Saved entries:
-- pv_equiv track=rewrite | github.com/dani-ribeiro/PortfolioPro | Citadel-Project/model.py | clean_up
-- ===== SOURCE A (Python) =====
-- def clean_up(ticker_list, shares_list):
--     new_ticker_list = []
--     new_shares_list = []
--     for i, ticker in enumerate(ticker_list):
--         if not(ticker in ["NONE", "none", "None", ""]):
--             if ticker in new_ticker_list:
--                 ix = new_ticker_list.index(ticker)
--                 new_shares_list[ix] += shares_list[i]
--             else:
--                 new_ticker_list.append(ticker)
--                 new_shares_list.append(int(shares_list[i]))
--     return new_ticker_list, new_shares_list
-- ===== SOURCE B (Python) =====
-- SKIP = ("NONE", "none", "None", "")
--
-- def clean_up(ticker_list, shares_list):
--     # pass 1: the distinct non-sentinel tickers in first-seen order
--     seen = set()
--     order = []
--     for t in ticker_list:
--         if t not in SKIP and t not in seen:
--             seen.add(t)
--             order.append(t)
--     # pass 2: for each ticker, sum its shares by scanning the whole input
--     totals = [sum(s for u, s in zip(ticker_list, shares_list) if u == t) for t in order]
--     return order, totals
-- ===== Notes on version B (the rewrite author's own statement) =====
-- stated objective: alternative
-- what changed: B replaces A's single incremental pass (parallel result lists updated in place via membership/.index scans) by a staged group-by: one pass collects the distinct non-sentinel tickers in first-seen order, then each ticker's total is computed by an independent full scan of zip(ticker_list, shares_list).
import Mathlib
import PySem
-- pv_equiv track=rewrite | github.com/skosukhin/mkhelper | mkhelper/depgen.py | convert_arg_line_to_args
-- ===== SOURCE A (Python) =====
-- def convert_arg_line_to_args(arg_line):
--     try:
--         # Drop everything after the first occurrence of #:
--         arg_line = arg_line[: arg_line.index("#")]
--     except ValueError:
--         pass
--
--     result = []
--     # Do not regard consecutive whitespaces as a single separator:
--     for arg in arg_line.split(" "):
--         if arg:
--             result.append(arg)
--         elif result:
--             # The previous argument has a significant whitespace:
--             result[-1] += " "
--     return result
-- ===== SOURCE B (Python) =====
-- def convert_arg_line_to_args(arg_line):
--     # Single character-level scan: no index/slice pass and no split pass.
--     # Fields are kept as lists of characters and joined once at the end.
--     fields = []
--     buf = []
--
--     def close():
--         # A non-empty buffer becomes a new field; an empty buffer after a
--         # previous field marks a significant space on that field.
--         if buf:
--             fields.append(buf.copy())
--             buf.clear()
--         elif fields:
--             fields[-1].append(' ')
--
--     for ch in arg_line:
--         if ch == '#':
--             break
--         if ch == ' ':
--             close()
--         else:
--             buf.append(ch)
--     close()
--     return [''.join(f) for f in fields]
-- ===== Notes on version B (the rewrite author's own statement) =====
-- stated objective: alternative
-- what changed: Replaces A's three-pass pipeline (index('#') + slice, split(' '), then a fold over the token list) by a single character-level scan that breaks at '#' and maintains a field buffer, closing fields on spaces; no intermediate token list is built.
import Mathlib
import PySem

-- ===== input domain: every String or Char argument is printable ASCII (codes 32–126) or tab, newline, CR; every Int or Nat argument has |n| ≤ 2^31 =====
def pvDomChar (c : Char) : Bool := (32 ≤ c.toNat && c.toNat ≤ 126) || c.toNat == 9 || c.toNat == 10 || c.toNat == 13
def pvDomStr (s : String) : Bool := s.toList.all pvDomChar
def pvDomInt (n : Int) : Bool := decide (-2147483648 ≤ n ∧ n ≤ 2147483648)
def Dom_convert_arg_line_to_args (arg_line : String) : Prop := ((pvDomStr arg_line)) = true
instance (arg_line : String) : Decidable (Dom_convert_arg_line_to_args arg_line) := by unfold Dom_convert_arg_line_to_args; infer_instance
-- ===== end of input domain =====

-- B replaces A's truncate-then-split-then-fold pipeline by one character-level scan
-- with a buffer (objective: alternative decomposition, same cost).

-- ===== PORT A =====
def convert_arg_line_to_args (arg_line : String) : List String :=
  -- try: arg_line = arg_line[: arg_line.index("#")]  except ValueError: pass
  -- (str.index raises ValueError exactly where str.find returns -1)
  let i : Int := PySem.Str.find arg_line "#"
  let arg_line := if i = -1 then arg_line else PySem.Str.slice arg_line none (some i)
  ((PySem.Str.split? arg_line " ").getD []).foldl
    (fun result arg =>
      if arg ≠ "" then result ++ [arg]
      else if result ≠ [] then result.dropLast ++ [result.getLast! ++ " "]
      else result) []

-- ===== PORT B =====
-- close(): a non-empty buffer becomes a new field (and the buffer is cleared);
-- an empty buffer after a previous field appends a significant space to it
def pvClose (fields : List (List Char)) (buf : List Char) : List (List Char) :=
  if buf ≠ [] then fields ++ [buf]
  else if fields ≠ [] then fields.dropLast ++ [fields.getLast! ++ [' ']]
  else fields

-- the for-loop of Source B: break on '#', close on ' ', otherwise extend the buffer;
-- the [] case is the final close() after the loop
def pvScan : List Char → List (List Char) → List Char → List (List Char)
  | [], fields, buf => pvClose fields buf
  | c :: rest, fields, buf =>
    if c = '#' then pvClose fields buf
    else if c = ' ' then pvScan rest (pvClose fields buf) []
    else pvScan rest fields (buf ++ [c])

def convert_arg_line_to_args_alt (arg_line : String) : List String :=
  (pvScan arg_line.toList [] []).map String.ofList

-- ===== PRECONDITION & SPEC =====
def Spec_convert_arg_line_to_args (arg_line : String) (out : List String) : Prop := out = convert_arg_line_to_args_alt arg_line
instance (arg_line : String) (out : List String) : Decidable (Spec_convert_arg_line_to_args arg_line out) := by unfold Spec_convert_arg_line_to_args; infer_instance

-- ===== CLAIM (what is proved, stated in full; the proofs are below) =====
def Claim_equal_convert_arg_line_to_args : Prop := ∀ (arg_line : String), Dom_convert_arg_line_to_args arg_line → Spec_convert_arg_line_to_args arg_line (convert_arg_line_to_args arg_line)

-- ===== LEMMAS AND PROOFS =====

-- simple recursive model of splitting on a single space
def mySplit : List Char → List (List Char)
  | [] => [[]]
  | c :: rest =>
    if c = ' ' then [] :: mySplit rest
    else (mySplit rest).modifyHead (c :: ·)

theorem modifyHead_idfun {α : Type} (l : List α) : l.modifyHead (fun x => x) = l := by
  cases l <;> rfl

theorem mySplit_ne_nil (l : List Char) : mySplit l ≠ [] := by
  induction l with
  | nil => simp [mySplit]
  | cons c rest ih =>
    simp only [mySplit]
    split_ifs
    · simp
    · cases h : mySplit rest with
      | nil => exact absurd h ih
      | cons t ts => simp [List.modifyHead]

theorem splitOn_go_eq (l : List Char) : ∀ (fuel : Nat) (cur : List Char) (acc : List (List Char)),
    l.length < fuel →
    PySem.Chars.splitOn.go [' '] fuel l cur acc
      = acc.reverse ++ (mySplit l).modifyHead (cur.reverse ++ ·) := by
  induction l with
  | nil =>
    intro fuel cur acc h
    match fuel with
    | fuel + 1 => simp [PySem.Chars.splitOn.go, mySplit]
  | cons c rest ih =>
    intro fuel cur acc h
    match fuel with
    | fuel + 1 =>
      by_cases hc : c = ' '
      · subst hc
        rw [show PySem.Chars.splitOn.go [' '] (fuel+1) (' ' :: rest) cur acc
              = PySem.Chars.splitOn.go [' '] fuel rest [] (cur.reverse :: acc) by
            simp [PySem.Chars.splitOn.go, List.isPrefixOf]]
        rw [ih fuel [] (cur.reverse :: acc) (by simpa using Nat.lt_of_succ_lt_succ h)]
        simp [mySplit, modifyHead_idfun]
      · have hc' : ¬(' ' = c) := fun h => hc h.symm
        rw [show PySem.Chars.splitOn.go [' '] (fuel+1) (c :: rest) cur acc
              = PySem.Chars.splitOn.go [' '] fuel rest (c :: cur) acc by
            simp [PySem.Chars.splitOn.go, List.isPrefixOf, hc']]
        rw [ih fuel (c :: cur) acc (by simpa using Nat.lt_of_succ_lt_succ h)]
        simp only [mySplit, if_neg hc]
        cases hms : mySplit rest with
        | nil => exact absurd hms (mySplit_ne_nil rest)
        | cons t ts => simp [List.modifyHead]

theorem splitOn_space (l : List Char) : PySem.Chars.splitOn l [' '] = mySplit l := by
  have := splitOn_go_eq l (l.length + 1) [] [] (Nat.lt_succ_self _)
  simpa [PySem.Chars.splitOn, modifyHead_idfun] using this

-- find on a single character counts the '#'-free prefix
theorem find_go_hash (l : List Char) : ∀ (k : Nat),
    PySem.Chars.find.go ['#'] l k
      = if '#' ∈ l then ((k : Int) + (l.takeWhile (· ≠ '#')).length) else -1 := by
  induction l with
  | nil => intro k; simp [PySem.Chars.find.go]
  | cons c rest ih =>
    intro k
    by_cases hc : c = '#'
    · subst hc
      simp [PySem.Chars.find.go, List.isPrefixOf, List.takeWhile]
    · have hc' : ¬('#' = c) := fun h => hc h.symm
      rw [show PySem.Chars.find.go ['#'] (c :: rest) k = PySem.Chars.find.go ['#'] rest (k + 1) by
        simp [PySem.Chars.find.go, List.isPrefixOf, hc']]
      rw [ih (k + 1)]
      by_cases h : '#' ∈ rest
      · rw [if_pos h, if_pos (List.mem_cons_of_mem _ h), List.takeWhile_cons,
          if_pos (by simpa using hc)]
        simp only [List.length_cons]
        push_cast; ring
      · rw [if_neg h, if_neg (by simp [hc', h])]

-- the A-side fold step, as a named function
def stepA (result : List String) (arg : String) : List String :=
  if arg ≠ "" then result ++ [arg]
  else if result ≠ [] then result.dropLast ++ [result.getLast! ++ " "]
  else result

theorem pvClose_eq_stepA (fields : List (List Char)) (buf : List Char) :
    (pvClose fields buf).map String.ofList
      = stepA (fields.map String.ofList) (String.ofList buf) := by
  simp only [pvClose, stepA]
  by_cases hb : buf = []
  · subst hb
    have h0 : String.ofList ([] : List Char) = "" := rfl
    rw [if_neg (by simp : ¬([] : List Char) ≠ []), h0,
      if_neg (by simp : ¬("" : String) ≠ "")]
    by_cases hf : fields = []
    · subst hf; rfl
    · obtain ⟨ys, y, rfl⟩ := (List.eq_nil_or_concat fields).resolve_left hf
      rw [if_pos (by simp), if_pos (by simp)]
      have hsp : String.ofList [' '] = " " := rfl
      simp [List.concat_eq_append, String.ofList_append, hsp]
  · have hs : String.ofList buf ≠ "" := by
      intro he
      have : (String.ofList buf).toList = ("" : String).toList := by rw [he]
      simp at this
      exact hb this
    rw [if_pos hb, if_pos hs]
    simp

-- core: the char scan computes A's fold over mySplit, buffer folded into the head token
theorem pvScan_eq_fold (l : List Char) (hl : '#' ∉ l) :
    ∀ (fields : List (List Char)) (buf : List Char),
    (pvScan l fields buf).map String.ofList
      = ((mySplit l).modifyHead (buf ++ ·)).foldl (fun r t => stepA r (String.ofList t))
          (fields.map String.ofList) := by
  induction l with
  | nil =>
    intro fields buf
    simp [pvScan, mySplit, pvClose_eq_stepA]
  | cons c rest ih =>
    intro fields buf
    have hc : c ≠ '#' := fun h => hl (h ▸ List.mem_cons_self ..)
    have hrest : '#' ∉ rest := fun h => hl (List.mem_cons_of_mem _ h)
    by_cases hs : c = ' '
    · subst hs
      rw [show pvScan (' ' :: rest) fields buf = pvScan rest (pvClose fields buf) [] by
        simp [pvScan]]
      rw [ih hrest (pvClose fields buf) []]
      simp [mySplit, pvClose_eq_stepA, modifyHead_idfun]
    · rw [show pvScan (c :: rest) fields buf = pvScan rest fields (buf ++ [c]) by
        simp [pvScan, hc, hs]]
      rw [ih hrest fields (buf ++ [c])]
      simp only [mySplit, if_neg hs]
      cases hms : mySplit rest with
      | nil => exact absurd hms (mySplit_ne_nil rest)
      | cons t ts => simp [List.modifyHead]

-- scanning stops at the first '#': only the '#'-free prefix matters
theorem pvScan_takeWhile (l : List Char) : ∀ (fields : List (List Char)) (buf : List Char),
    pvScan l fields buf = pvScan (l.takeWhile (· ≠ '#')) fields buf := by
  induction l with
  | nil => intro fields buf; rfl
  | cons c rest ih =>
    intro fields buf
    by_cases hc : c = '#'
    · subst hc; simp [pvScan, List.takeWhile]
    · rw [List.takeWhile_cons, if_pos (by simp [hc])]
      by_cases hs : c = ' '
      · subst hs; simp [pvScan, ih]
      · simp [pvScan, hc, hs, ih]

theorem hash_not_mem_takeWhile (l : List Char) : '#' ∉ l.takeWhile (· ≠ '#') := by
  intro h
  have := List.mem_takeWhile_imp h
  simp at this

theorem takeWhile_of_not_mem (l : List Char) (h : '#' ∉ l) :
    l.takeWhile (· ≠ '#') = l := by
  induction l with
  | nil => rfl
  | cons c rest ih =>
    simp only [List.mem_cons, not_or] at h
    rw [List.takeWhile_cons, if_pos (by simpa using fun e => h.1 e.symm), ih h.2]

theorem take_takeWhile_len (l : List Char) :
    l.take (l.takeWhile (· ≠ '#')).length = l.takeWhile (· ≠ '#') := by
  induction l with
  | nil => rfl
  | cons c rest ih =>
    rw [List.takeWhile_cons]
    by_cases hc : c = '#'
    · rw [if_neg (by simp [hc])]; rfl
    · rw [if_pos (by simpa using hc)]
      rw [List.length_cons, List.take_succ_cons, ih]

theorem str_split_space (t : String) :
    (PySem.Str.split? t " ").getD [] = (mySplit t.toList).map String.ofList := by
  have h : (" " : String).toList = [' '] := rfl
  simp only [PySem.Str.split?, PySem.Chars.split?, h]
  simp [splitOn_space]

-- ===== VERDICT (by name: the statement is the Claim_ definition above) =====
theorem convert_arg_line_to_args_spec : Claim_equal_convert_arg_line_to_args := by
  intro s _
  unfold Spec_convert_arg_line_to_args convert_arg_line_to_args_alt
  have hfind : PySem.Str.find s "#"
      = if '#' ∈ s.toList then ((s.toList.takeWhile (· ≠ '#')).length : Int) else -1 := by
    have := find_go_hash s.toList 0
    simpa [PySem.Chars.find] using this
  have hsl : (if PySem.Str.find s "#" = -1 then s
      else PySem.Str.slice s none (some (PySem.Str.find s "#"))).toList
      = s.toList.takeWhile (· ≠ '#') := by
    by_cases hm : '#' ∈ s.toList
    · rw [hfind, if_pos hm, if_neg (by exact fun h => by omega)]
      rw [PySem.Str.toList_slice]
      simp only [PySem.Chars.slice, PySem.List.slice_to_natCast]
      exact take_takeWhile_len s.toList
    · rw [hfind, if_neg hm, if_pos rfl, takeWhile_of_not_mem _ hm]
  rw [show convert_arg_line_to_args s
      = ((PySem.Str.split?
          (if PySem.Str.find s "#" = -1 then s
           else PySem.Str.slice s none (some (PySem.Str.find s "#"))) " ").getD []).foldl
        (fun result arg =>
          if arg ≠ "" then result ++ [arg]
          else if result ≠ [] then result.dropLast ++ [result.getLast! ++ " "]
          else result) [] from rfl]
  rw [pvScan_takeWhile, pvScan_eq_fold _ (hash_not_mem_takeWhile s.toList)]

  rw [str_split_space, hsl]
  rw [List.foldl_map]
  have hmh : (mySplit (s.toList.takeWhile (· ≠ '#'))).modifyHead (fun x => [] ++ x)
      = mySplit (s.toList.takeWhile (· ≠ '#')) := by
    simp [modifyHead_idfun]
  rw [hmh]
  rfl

* [EXERCISE REQUIREMENTS]:
Will you return exactly the lines above from the one with "theorem splitOn_space (l" down to the one with "theorem find_go_hash (l", counting both as part of the range?

* [REPLY TO THE TASK]:
theorem splitOn_space (l : List Char) : PySem.Chars.splitOn l [' '] = mySplit l := by
  have := splitOn_go_eq l (l.length + 1) [] [] (Nat.lt_succ_self _)
  simpa [PySem.Chars.splitOn, modifyHead_idfun] using this

-- find on a single character counts the '#'-free prefix
theorem find_go_hash (l : List Char) : ∀ (k : Nat),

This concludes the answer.